CHICAGO (Reuters) – The case of ex-“Empire” actor Jussie Smollett, who sparked a firestorm in Chicago by reporting a racist attack authorities have ruled a hoax, returns to court on Friday, when local media say a judge may tap a special prosecutor to review the case.
FILE PHOTO: Actor Jussie Smollett leaves court after charges against him were dropped by state prosecutors in Chicago, Illinois, U.S. March 26, 2019. REUTERS/Kamil Krzaczynski/File Photo
The actor, who is black and gay, stunned the city when he told police on Jan. 29 that two masked men threw a noose around his neck and poured chemicals on him while yelling racist and homophobic slurs and expressing support for U.S. President Donald Trump.
A month later, State’s Attorney Kim Foxx charged Smollett, best known for his role as a gay musician on the Fox Television hip-hop drama “Empire,” with filing a false police report and accused him of paying $3,500 to two men to stage the attack to generate public sympathy.
Smollett has denied staging the attack.
Foxx also recused herself from the case because of conversations she had about the incident with one of Smollett’s relatives.
In March, to the dismay of local politicians and police officials, Foxx’s office dropped the charges, saying an agreement by Smollett to forfeit his $10,000 bond was a just outcome.
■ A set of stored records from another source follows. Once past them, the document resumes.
theorem pvWhileA_seg {a b : Int × Int} (h : pvAligned a b) :
    pvWhileA b (pvSgn (b.1 - a.1), pvSgn (b.2 - a.2)) (pvFuel b a + 1) a = (pvSegList a b, b) := by
  have hdec := pvAligned_decomp h
  have hfuel : max (b.1 - a.1).natAbs (b.2 - a.2).natAbs ≤ pvFuel b a + 1 := by
    unfold pvFuel; omega
  have hd : max (b.1 - a.1).natAbs (b.2 - a.2).natAbs ≠ 0 →
      (pvSgn (b.1 - a.1), pvSgn (b.2 - a.2)) ≠ ((0 : Int), (0 : Int)) := by
    intro hcne hEq
    have h1 : pvSgn (b.1 - a.1) = 0 := congrArg Prod.fst hEq
    have h2 : pvSgn (b.2 - a.2) = 0 := congrArg Prod.snd hEq
    rw [pvSgn_eq_zero_iff] at h1 h2
    omega
  have hmain := pvWhileA_closed (pvSgn (b.1 - a.1), pvSgn (b.2 - a.2))
    (max (b.1 - a.1).natAbs (b.2 - a.2).natAbs) (pvFuel b a + 1) a hfuel hd
  simp only at hmain
  rw [← hdec] at hmain
  rw [hmain, pvSegList]

-- A's point loop produces the flatMap of pvSegList over consecutive edges,
-- and ends at the last input point
theorem pvSegsA_eq (rest : List (Int × Int)) :
    ∀ a : Int × Int, (∀ pq ∈ (a :: rest).zip rest, pvAligned pq.1 pq.2) →
    pvSegsA rest a = (((a :: rest).zip rest).flatMap (fun pq => pvSegList pq.1 pq.2),
      (a :: rest).getLast (List.cons_ne_nil a rest)) := by
  induction rest with
  | nil => intro a _; simp [pvSegsA]
  | cons b r ih =>
    intro a hchain
    simp only [List.zip_cons_cons] at hchain ⊢
    have hab : pvAligned a b := hchain (a, b) List.mem_cons_self
    have hrec := ih b (fun pq hm => hchain pq (List.mem_cons_of_mem _ hm))
    simp only [pvSegsA, pvWhileA_seg hab, hrec, List.flatMap_cons, Prod.mk.injEq]
    exact ⟨trivial, (List.getLast_cons (List.cons_ne_nil b r)).symm⟩

-- closing segment: A's second while loop equals pvCloseList
theorem pvClose_eq {l p0 : Int × Int} (h : pvAligned l p0) :
    pvWhileB p0 (pvSgn (p0.1 - l.1), pvSgn (p0.2 - l.2)) (pvFuel p0 l + 1) l = pvCloseList l p0 := by
  have hdec := pvAligned_decomp h
  unfold pvCloseList
  cases hcase : max (p0.1 - l.1).natAbs (p0.2 - l.2).natAbs with
  | zero =>
    have hx : p0.1 - l.1 = 0 := by omega
    have hy : p0.2 - l.2 = 0 := by omega
    have h1 : pvSgn (p0.1 - l.1) = 0 := by rw [pvSgn_eq_zero_iff]; exact hx
    have h2 : pvSgn (p0.2 - l.2) = 0 := by rw [pvSgn_eq_zero_iff]; exact hy
    have hp0 : p0 = l := by
      obtain ⟨x, y⟩ := p0; obtain ⟨u, v⟩ := l
      simp only [Prod.mk.injEq]
      simp only at hx hy
      omega
    have hstop : pvWhileB p0 (pvSgn (p0.1 - l.1), pvSgn (p0.2 - l.2)) (pvFuel p0 l + 1) l = [] := by
      simp only [pvWhileB, h1, h2]
      rw [if_pos (by simp [hp0])]
    rw [hstop]
    simp
  | succ m =>
    have hd : (pvSgn (p0.1 - l.1), pvSgn (p0.2 - l.2)) ≠ ((0 : Int), (0 : Int)) := by
      intro hEq
      have h1 : pvSgn (p0.1 - l.1) = 0 := congrArg Prod.fst hEq
      have h2 : pvSgn (p0.2 - l.2) = 0 := congrArg Prod.snd hEq
      rw [pvSgn_eq_zero_iff] at h1 h2
      omega
    have hfuel : m ≤ pvFuel p0 l + 1 := by unfold pvFuel; omega
    have hcl := pvWhileB_closed (pvSgn (p0.1 - l.1), pvSgn (p0.2 - l.2)) m (pvFuel p0 l + 1) l hfuel hd
    simp only at hcl
    have harg : p0 = (l.1 + ((m : Int) + 1) * pvSgn (p0.1 - l.1), l.2 + ((m : Int) + 1) * pvSgn (p0.2 - l.2)) := by
      rw [hcase] at hdec; push_cast at hdec; exact hdec
    rw [← harg] at hcl
    rw [hcl, Nat.add_sub_cancel]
Cook County Judge Michael Toomin scheduled a status hearing related to the case for Friday morning. Court records do not indicate the purpose of the hearing, but local newspapers reported the only outstanding item remaining in the case is for Toomin to name a special prosecutor.
In June, Toomin said he would appoint a special prosecutor to the case after receiving a petition from former Illinois appellate court Judge Sheila O’Brien.
Toomin said at the time the case’s “unprecedented irregularities” warranted the appointment “to restore the public’s confidence in the integrity of our criminal justice system,” the Tribune reported.
The special prosecutor could bring fresh charges against Smollett and charges against anyone else who is believed to have committed a crime during the incident and investigation, the Tribune reported, citing Toomin’s ruling in June.
The actor’s criminal defense attorney, Mark Geragos, could not be reached for comment.
Smollett was written out of the final two episodes of “Empire” this season after he was charged with staging the hate crime.